- [PROBLEM REQUIREMENTS] Provide only the number of lines below that hold "hfold".

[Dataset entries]
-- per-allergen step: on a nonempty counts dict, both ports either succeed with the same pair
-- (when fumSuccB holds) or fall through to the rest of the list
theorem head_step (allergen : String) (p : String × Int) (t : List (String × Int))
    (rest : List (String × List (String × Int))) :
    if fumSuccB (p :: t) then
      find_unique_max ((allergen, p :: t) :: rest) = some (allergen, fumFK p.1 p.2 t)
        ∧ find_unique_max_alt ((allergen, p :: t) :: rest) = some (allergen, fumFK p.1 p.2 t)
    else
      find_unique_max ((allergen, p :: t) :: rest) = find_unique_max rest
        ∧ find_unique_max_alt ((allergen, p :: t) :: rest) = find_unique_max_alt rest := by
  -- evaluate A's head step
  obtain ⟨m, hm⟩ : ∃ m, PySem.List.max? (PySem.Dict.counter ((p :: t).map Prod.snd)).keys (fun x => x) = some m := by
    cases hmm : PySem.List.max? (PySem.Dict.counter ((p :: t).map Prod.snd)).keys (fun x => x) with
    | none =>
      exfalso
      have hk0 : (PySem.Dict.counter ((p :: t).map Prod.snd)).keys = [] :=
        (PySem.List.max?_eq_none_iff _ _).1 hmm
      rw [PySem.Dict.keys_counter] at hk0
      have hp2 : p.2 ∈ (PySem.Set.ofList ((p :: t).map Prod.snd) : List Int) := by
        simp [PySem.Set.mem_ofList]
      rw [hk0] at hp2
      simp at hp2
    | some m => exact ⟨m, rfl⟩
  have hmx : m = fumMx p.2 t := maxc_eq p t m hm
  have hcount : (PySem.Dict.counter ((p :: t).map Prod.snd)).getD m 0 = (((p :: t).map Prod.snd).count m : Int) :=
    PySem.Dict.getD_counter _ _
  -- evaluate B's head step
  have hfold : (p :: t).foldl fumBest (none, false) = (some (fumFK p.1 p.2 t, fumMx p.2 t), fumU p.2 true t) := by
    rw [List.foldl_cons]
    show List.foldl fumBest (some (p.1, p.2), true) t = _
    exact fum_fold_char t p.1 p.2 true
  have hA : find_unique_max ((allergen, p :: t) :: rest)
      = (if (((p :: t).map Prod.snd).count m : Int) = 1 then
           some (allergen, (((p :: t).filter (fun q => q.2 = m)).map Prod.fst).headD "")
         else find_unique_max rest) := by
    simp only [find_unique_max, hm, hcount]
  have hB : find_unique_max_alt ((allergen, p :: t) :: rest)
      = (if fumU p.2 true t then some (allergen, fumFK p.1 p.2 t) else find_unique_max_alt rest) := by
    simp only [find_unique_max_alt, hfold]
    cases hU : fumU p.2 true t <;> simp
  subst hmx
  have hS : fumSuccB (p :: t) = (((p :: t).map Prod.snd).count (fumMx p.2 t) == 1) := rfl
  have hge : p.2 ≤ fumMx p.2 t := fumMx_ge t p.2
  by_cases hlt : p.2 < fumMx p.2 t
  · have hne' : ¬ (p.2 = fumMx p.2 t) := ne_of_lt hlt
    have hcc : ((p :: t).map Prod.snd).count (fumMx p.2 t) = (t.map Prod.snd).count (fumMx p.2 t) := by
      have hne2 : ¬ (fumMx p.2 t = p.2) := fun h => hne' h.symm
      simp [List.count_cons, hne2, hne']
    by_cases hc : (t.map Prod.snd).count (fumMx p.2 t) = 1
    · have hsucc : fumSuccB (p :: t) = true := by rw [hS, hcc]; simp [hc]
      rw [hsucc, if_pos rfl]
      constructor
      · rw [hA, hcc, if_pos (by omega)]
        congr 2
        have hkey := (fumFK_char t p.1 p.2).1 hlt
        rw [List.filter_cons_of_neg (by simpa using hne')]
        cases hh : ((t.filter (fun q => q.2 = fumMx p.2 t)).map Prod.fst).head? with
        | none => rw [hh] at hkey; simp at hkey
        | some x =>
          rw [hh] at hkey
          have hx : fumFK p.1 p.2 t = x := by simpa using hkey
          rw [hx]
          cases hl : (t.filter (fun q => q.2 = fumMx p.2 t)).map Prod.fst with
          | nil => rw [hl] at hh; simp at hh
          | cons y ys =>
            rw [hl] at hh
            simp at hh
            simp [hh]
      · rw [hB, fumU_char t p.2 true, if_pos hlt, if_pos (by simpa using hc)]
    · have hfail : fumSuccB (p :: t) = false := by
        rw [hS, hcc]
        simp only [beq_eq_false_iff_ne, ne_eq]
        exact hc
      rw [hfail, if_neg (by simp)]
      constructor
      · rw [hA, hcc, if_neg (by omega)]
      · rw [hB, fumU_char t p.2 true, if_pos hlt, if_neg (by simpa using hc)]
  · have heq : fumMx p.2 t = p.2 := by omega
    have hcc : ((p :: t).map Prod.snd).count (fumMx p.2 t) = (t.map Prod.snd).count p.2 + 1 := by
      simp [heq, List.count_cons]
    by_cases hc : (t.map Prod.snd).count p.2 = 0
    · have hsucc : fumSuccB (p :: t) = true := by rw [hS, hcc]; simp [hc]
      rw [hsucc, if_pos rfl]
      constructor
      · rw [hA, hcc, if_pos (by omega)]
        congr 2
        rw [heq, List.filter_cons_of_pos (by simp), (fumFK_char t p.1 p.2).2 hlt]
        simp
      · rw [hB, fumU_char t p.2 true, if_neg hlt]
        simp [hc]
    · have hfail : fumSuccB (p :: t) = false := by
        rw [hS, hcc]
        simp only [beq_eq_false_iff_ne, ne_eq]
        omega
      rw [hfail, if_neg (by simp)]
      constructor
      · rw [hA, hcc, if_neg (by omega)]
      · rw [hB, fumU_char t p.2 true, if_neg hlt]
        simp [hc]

- [ANSWER SECTION] 2